Sunday, 5 February 2017

Ayah Paul refuses to be interrogated by junior officers

Ayah Paul Abine, serving Advocate General of the Supreme Court of Cameroon
The defence counsel of Justice Ayah Paul Abine, the Advocate General of the Supreme Court and Chairman of the opposition Popular Action Party, PAP, has vowed that his client would not give any statement to interrogators at the SED. Lawyer Ndong maintains that his client’s arrest didn’t follow due process as provided for by the law and so he would not answer any questions from investigators.
                “Ayah has no statement to offer to judicial officers who are his subordinates. He will only speak when he is charged in court or a panel of judges is constituted to hear him according to the regulations in force,” Barrister Ndong told Cameroon Journal Friday.
                According to the lawyer, Ayah was not arrested, but abducted.  He argues that the procedure to hear a sitting judge as outlined in the country’s Criminal Procedure Code was not followed.
                We learned when a team of investigating officers visited Ayah for questioning two days after his arrest he refused to talk with them.

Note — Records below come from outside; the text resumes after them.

-- pv_equiv track=rewrite | github.com/DmitriyKhudiakov/MSE_approximation | ext.py | get_ext_list
-- ===== SOURCE A (Python) =====
-- def get_ext_list(init_ext_list):
--     ext_list = []
--     for n in range(len(init_ext_list)):
--         if n == len(init_ext_list) - 1:
--             ext_list.append(init_ext_list[n])
--         else:
--             ext_list.append(init_ext_list[n] - init_ext_list[n + 1])
--     return ext_list
-- ===== SOURCE B (Python) =====
-- def get_ext_list(init_ext_list):
--     out = []
--     prev = None
--     for x in reversed(init_ext_list):
--         if prev is None:
--             out.append(x)
--         else:
--             out.append(x - prev)
--         prev = x
--     out.reverse()
--     return out
-- ===== Notes on version B (the rewrite author's own statement) =====
-- stated objective: alternative
-- what changed: Instead of an indexed forward loop with a per-iteration last-index branch, B traverses the list in reverse carrying the previously seen element as an accumulator, builds the output back-to-front, and reverses it at the end; no index arithmetic, len() calls or subscripting per iteration.
import Mathlib
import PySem

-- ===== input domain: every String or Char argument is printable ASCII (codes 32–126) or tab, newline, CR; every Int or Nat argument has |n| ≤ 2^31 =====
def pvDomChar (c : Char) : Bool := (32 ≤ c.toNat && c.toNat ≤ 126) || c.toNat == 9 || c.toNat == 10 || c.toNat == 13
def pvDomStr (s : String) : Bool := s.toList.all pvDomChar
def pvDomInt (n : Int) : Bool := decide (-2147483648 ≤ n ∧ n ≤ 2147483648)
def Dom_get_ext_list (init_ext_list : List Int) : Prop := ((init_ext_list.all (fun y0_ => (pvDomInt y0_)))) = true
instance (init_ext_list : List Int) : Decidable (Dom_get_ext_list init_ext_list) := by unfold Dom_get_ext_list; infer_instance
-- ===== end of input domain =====

-- B replaces A's indexed forward loop with its last-index branch by a reverse
-- traversal carrying the previous element, building the output back-to-front; same O(n) cost.

-- ===== PORT A =====
def get_ext_list (init_ext_list : List Int) : List Int :=
  (PySem.List.pyRange 0 init_ext_list.length 1).foldl
    (fun ext_list n =>
      if n = (init_ext_list.length : Int) - 1 then
        ext_list ++ [PySem.List.pyGetD init_ext_list n 0]
      else
        ext_list ++ [PySem.List.pyGetD init_ext_list n 0 - PySem.List.pyGetD init_ext_list (n + 1) 0])
    []

-- ===== PORT B =====
def get_ext_list_alt (init_ext_list : List Int) : List Int :=
  (init_ext_list.reverse.foldl
    (fun (s : List Int × Option Int) x =>
      (s.1 ++ [match s.2 with | none => x | some prev => x - prev], some x))
    ([], none)).1.reverse

-- ===== PRECONDITION & SPEC =====
def Spec_get_ext_list (init_ext_list : List Int) (out : List Int) : Prop := out = get_ext_list_alt init_ext_list
instance (init_ext_list : List Int) (out : List Int) : Decidable (Spec_get_ext_list init_ext_list out) := by unfold Spec_get_ext_list; infer_instance

-- ===== CLAIM (what is proved, stated in full; the proofs are below) =====
def Claim_equal_get_ext_list : Prop := ∀ (init_ext_list : List Int), Dom_get_ext_list init_ext_list → Spec_get_ext_list init_ext_list (get_ext_list init_ext_list)

-- ===== LEMMAS AND PROOFS =====

theorem get_ext_list_eq_map (l : List Int) :
    get_ext_list l = (List.range l.length).map (fun k : Nat =>
      if (k : Int) = (l.length : Int) - 1 then PySem.List.pyGetD l (k : Int) 0
      else PySem.List.pyGetD l (k : Int) 0 - PySem.List.pyGetD l ((k : Int) + 1) 0) := by
  unfold get_ext_list
  rw [show (fun (ext_list : List Int) (n : Int) =>
        if n = (l.length : Int) - 1 then ext_list ++ [PySem.List.pyGetD l n 0]
        else ext_list ++ [PySem.List.pyGetD l n 0 - PySem.List.pyGetD l (n + 1) 0])
      = (fun (ext_list : List Int) (n : Int) => ext_list ++
          [if n = (l.length : Int) - 1 then PySem.List.pyGetD l n 0
           else PySem.List.pyGetD l n 0 - PySem.List.pyGetD l (n + 1) 0]) from
      funext fun _ => funext fun _ => by split_ifs <;> rfl]
  rw [PySem.List.pyRange_zero_natCast, List.foldl_map,
    PySem.List.foldl_append_singleton_eq_map, List.nil_append]

theorem a_cons_cons (x y : Int) (t : List Int) :
    get_ext_list (x :: y :: t) = (x - y) :: get_ext_list (y :: t) := by
  rw [get_ext_list_eq_map, get_ext_list_eq_map]
  simp only [List.length_cons]
  rw [List.range_succ_eq_map]
  simp only [List.map_cons, List.map_map]
  congr 1
  · push_cast
    rw [if_neg (by omega)]
    norm_num [PySem.List.pyGetD, PySem.List.pyGet?, PySem.List.pyIdx?]
    rw [if_pos (by omega : (0 : Int) ≤ (t.length : Int) + 1)]
    simp
  · apply List.map_congr_left
    intro k hk
    simp only [Function.comp]
    have e1 : PySem.List.pyGetD (x :: y :: t) ((k + 1 : Nat) : Int) 0
        = PySem.List.pyGetD (y :: t) (k : Int) 0 := by
      rw [PySem.List.pyGetD_natCast, PySem.List.pyGetD_natCast]; rfl
    have e2 : PySem.List.pyGetD (x :: y :: t) (((k + 1 : Nat) : Int) + 1) 0
        = PySem.List.pyGetD (y :: t) ((k : Int) + 1) 0 := by
      have : (((k + 1 : Nat) : Int) + 1) = ((k + 2 : Nat) : Int) := by push_cast; ring
      rw [this, show ((k : Int) + 1) = ((k + 1 : Nat) : Int) by push_cast; ring,
        PySem.List.pyGetD_natCast, PySem.List.pyGetD_natCast]
      rfl
    push_cast
    by_cases hc : (k : Int) = (t.length : Int)
    · simp only [if_pos (by omega : (k : Int) + 1 = (t.length : Int) + 1 + 1 - 1),
        if_pos (by omega : (k : Int) = (t.length : Int) + 1 - 1)]
      have := e1; push_cast at this; exact this
    · simp only [if_neg (by omega : ¬ ((k : Int) + 1 = (t.length : Int) + 1 + 1 - 1)),
        if_neg (by omega : ¬ ((k : Int) = (t.length : Int) + 1 - 1))]
      have h1 := e1; have h2 := e2; push_cast at h1 h2; rw [h1, h2]

theorem snd_foldl_step (m : List Int) (h : m ≠ []) (s : List Int × Option Int) :
    (m.foldl (fun (s : List Int × Option Int) x =>
      (s.1 ++ [match s.2 with | none => x | some prev => x - prev], some x)) s).2
      = m.getLast? := by
  induction m generalizing s with
  | nil => exact absurd rfl h
  | cons a m' ih =>
    cases m' with
    | nil => simp [List.foldl]
    | cons b m'' =>
      rw [List.foldl_cons, List.getLast?_cons_cons]
      exact ih (by simp) _

theorem alt_cons_cons (x y : Int) (t : List Int) :
    get_ext_list_alt (x :: y :: t) = (x - y) :: get_ext_list_alt (y :: t) := by
  unfold get_ext_list_alt
  rw [List.reverse_cons, List.foldl_append]
  rcases hS : ((y :: t).reverse.foldl (fun (s : List Int × Option Int) x =>
      (s.1 ++ [match s.2 with | none => x | some prev => x - prev], some x)) ([], none))
    with ⟨o, p⟩
  have h2 : p = some y := by
    have := snd_foldl_step (y :: t).reverse (by simp) ([], none)
    rw [hS] at this
    simp only [] at this
    rw [this, List.getLast?_reverse]
    rfl
  subst h2
  simp [List.foldl]

theorem a_eq_b (l : List Int) : get_ext_list l = get_ext_list_alt l := by
  induction l with
  | nil => decide
  | cons x t ih =>
    cases t with
    | nil =>
      rw [get_ext_list_eq_map]
      simp [get_ext_list_alt, List.range_succ, List.foldl, PySem.List.pyGetD,
        PySem.List.pyGet?, PySem.List.pyIdx?]
    | cons y t' => rw [a_cons_cons, alt_cons_cons, ih]

-- ===== VERDICT (by name: the statement is the Claim_ definition above) =====
theorem get_ext_list_spec : Claim_equal_get_ext_list := by
  intro l _
  unfold Spec_get_ext_list
  exact a_eq_b l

                The team was comprised of a representative of the judicial police, a representative from the Ministry of Justice, a representative of the military prosecutor and an official of the SED.
                Ayah is quoted as saying he cannot give statements to judicial officers he is supposed to be schooling. He said what mattered to him at that moment was his health.
                Barrister Ndong said Ayah will only talk when the Attorney General of the Supreme Court constitutes a panel of three judges equal or superior to their client’s rank. Should that not happen, the defense counsel added, then Ayah will talk only in court.
                “We don’t yet know the person who ordered for our client’s arrest, nor the charges brought against him. He is steadfast to remain mute…If they continue in illegality they will take him to the military prosecutor where he still would not talk. He will only do the talking when the matter is pushed to court,” the lawyer explained.
                At the time of this report no officials of the military tribunal or the SED were available to comment.
                Though Ayah’s charges are not yet known, it is speculated that he would be given the same terrorism charge like the arrested Consortium leaders.
                It should be recalled Ayah was arrested in his residence in Yaounde and whisked off to the SED. He had initially refused to go with two elements from the SED who had come to take him from his office.
                Ayah’s arrest came in the wake of a crackdown by government on Anglophone ‘agitators’ in the North West and South West Regions.
                Both Anglophone and Francophone lawyers mobilized to freely defend the Anglophone leaders arrested in relation to the ongoing crisis in NW and SW.